#### EXERCISE
Start at the line in the entries below that contains "-- _hash_bytes_from_hex: bytes.fromhex(hexstr.strip());", stop at the line that contains "and dynamic content", and output exactly the lines in that span, both ends included.

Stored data
● ● ● ● ●
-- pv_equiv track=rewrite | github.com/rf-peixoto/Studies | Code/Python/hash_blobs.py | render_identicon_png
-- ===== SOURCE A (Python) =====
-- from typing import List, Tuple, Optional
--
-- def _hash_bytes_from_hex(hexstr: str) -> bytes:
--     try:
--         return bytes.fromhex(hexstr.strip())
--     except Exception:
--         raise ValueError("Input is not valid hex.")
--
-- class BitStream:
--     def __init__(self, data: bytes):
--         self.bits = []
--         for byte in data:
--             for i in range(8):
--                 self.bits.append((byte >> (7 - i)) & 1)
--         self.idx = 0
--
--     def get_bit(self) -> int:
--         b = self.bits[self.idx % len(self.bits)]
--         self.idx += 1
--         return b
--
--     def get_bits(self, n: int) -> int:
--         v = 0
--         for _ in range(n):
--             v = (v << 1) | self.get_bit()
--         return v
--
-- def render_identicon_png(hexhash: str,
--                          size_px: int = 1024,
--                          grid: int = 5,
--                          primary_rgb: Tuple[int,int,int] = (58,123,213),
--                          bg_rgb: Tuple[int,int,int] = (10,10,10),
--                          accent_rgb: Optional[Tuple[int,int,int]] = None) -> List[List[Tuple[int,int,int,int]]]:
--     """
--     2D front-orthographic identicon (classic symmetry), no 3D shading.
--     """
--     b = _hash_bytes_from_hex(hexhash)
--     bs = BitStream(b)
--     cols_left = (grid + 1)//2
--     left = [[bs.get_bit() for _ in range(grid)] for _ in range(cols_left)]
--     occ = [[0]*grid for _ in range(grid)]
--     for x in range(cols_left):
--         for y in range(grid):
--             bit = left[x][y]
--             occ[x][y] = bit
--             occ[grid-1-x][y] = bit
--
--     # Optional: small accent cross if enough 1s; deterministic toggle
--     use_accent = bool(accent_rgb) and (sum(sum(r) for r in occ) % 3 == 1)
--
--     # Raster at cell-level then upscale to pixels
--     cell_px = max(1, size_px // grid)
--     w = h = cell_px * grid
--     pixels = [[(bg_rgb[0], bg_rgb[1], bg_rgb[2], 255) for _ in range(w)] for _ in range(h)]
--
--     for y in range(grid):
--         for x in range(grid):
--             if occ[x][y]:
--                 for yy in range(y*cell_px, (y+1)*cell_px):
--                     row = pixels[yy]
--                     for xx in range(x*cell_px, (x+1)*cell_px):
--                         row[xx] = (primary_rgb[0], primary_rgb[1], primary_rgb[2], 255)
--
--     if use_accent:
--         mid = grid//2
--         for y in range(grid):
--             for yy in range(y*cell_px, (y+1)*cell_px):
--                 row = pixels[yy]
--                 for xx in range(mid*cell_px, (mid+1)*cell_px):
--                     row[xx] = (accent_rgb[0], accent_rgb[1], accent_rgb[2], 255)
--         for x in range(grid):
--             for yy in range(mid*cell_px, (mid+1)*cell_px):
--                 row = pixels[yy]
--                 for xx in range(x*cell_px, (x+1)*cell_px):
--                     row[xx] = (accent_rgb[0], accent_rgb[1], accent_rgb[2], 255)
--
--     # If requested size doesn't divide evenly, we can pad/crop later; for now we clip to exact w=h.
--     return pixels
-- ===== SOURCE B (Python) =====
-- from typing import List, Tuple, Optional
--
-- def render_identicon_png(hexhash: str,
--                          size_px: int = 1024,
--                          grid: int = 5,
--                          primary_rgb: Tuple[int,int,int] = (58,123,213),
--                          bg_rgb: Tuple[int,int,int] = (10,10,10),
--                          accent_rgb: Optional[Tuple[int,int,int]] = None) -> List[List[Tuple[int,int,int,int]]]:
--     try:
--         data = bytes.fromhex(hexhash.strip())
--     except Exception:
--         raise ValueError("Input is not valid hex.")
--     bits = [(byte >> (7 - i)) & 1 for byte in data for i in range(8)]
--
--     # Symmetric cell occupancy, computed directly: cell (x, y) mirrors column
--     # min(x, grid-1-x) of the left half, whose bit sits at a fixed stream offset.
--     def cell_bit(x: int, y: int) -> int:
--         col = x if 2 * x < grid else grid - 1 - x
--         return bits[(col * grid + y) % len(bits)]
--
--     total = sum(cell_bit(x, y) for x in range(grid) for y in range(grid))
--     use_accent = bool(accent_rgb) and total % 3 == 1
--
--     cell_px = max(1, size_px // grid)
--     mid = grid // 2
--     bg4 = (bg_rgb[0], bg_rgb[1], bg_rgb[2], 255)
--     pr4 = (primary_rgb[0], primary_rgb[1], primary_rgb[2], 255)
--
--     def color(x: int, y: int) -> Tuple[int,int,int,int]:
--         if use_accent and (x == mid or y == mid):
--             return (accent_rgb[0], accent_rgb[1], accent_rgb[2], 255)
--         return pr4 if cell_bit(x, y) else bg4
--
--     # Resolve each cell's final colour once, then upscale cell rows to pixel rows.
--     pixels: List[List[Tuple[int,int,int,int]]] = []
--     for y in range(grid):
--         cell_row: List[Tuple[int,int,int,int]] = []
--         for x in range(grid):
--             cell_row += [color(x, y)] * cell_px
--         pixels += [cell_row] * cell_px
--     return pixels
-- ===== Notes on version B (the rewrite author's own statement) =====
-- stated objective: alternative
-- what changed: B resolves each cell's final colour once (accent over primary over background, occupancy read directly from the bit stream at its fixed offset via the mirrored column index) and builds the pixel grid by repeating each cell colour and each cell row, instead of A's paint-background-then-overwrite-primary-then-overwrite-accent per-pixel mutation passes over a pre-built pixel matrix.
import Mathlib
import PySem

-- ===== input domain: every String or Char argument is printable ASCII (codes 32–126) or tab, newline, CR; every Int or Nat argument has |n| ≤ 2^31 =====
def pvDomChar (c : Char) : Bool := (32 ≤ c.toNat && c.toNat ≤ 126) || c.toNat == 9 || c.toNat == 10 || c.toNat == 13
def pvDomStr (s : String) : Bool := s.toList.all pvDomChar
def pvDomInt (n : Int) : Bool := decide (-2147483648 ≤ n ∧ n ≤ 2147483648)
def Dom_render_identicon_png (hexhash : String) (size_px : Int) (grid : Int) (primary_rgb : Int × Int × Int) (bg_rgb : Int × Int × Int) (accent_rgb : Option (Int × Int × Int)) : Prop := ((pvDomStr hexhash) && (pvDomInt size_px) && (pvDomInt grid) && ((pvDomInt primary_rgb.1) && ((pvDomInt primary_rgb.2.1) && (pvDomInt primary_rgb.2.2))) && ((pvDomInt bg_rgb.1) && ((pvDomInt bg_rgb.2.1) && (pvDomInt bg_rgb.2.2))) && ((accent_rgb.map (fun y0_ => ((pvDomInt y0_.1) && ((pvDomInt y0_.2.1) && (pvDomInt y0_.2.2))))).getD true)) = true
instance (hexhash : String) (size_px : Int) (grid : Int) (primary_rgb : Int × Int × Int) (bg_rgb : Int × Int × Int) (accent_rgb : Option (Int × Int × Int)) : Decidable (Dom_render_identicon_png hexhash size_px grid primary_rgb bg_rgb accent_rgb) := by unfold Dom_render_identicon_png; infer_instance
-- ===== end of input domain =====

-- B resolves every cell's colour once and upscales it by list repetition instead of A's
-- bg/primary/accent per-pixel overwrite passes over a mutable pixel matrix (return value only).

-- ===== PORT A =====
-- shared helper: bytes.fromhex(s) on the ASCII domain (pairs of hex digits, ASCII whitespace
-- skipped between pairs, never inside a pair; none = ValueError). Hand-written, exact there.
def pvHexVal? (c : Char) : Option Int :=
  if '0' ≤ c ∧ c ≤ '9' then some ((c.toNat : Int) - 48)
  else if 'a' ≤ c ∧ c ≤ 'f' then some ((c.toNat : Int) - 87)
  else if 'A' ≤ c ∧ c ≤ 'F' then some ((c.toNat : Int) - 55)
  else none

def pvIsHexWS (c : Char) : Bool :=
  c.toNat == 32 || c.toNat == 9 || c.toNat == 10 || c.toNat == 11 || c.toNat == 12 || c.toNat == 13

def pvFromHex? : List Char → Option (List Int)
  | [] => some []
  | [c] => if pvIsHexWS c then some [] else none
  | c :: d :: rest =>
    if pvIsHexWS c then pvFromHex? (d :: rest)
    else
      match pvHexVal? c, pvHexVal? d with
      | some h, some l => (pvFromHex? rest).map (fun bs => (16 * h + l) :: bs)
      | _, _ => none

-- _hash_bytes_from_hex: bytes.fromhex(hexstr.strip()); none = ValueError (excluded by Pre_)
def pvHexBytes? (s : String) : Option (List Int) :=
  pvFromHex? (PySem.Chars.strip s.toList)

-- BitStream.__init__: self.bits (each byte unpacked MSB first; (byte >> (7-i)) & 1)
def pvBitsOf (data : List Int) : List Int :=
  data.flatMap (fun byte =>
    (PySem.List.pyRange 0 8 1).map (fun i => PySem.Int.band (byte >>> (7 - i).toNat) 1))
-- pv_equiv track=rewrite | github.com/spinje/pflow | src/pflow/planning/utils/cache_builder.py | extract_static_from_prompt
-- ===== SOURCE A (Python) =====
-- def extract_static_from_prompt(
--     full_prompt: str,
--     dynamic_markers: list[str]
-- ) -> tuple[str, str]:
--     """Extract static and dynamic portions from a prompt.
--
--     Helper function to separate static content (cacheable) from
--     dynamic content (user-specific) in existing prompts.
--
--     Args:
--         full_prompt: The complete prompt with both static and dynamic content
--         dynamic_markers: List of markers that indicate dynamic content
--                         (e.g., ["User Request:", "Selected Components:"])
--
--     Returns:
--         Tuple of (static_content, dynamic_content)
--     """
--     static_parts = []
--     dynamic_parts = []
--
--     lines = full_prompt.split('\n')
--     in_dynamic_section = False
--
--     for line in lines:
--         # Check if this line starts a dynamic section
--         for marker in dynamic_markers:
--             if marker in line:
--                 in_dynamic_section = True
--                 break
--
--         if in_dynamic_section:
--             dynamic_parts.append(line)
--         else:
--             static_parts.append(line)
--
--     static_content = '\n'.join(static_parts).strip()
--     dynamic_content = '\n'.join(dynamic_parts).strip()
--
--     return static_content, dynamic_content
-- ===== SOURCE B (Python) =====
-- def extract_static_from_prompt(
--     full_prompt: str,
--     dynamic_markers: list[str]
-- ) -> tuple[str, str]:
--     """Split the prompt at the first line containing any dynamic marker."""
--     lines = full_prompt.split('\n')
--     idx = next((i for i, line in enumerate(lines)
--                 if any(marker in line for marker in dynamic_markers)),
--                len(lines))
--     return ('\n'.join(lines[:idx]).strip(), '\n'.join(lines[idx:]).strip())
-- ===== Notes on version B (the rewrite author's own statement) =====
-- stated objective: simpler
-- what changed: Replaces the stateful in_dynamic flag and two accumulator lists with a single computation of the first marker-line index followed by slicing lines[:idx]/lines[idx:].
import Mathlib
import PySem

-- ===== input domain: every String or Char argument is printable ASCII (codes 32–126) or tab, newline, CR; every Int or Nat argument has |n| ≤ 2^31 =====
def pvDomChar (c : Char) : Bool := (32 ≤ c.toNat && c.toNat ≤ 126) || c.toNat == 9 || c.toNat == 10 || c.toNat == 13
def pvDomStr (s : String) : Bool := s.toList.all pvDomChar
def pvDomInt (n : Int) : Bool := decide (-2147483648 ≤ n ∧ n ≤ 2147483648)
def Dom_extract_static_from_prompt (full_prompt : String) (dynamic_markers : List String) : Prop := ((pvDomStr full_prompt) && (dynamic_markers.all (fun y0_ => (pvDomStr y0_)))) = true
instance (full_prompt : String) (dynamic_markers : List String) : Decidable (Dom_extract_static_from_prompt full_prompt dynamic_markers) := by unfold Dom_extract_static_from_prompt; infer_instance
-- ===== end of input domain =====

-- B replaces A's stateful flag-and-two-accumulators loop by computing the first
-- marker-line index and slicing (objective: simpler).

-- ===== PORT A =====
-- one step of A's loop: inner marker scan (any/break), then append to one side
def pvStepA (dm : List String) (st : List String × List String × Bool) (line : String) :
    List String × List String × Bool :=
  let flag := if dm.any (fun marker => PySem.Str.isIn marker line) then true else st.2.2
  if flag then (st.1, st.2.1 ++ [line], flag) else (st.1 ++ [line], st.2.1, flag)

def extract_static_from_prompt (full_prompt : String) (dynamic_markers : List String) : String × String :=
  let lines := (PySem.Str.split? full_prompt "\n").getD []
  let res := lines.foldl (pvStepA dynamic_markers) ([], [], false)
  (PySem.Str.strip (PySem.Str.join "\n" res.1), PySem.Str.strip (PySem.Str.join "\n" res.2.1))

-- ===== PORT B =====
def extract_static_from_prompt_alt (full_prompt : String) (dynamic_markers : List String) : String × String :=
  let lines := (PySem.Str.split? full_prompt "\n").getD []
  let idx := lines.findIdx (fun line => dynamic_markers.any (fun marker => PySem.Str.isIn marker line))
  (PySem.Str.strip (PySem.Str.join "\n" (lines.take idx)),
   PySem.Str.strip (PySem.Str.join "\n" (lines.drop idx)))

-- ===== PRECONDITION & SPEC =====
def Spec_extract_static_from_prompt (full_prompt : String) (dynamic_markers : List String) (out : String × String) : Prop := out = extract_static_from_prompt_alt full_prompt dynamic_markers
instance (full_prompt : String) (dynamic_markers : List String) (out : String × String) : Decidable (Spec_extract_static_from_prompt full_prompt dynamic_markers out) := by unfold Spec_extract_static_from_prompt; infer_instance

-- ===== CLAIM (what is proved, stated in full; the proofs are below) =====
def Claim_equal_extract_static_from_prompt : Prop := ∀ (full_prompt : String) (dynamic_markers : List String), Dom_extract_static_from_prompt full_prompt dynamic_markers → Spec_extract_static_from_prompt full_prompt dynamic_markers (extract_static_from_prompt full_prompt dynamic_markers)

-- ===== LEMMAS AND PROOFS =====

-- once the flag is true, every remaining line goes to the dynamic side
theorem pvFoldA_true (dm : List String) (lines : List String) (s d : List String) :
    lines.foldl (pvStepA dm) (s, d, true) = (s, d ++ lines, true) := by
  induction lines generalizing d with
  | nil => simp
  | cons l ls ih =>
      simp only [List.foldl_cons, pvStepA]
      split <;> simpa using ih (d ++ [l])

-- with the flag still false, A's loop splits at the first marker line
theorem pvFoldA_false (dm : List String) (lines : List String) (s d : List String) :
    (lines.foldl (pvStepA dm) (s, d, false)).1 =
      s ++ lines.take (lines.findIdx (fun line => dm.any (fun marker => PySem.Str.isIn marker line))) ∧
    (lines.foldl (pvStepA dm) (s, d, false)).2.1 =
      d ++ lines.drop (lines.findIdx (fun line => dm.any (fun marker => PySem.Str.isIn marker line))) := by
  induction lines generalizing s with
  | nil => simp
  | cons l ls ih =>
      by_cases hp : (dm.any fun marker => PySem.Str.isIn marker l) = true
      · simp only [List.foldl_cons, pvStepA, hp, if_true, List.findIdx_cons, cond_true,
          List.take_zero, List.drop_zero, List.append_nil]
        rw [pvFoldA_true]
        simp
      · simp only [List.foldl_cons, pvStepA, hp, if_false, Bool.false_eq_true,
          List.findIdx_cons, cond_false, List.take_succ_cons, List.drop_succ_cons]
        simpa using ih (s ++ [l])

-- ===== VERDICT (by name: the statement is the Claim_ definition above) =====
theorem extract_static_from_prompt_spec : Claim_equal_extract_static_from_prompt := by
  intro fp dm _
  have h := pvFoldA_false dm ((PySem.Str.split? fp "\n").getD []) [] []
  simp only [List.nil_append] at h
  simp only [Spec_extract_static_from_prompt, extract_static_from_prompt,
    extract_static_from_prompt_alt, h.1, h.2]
● ● ● ● ●
#### WRITTEN ANSWER
-- _hash_bytes_from_hex: bytes.fromhex(hexstr.strip()); none = ValueError (excluded by Pre_)
def pvHexBytes? (s : String) : Option (List Int) :=
  pvFromHex? (PySem.Chars.strip s.toList)

-- BitStream.__init__: self.bits (each byte unpacked MSB first; (byte >> (7-i)) & 1)
def pvBitsOf (data : List Int) : List Int :=
  data.flatMap (fun byte =>
    (PySem.List.pyRange 0 8 1).map (fun i => PySem.Int.band (byte >>> (7 - i).toNat) 1))
-- pv_equiv track=rewrite | github.com/spinje/pflow | src/pflow/planning/utils/cache_builder.py | extract_static_from_prompt
-- ===== SOURCE A (Python) =====
-- def extract_static_from_prompt(
--     full_prompt: str,
--     dynamic_markers: list[str]
-- ) -> tuple[str, str]:
--     """Extract static and dynamic portions from a prompt.
--
--     Helper function to separate static content (cacheable) from
--     dynamic content (user-specific) in existing prompts.
--
--     Args:
--         full_prompt: The complete prompt with both static and dynamic content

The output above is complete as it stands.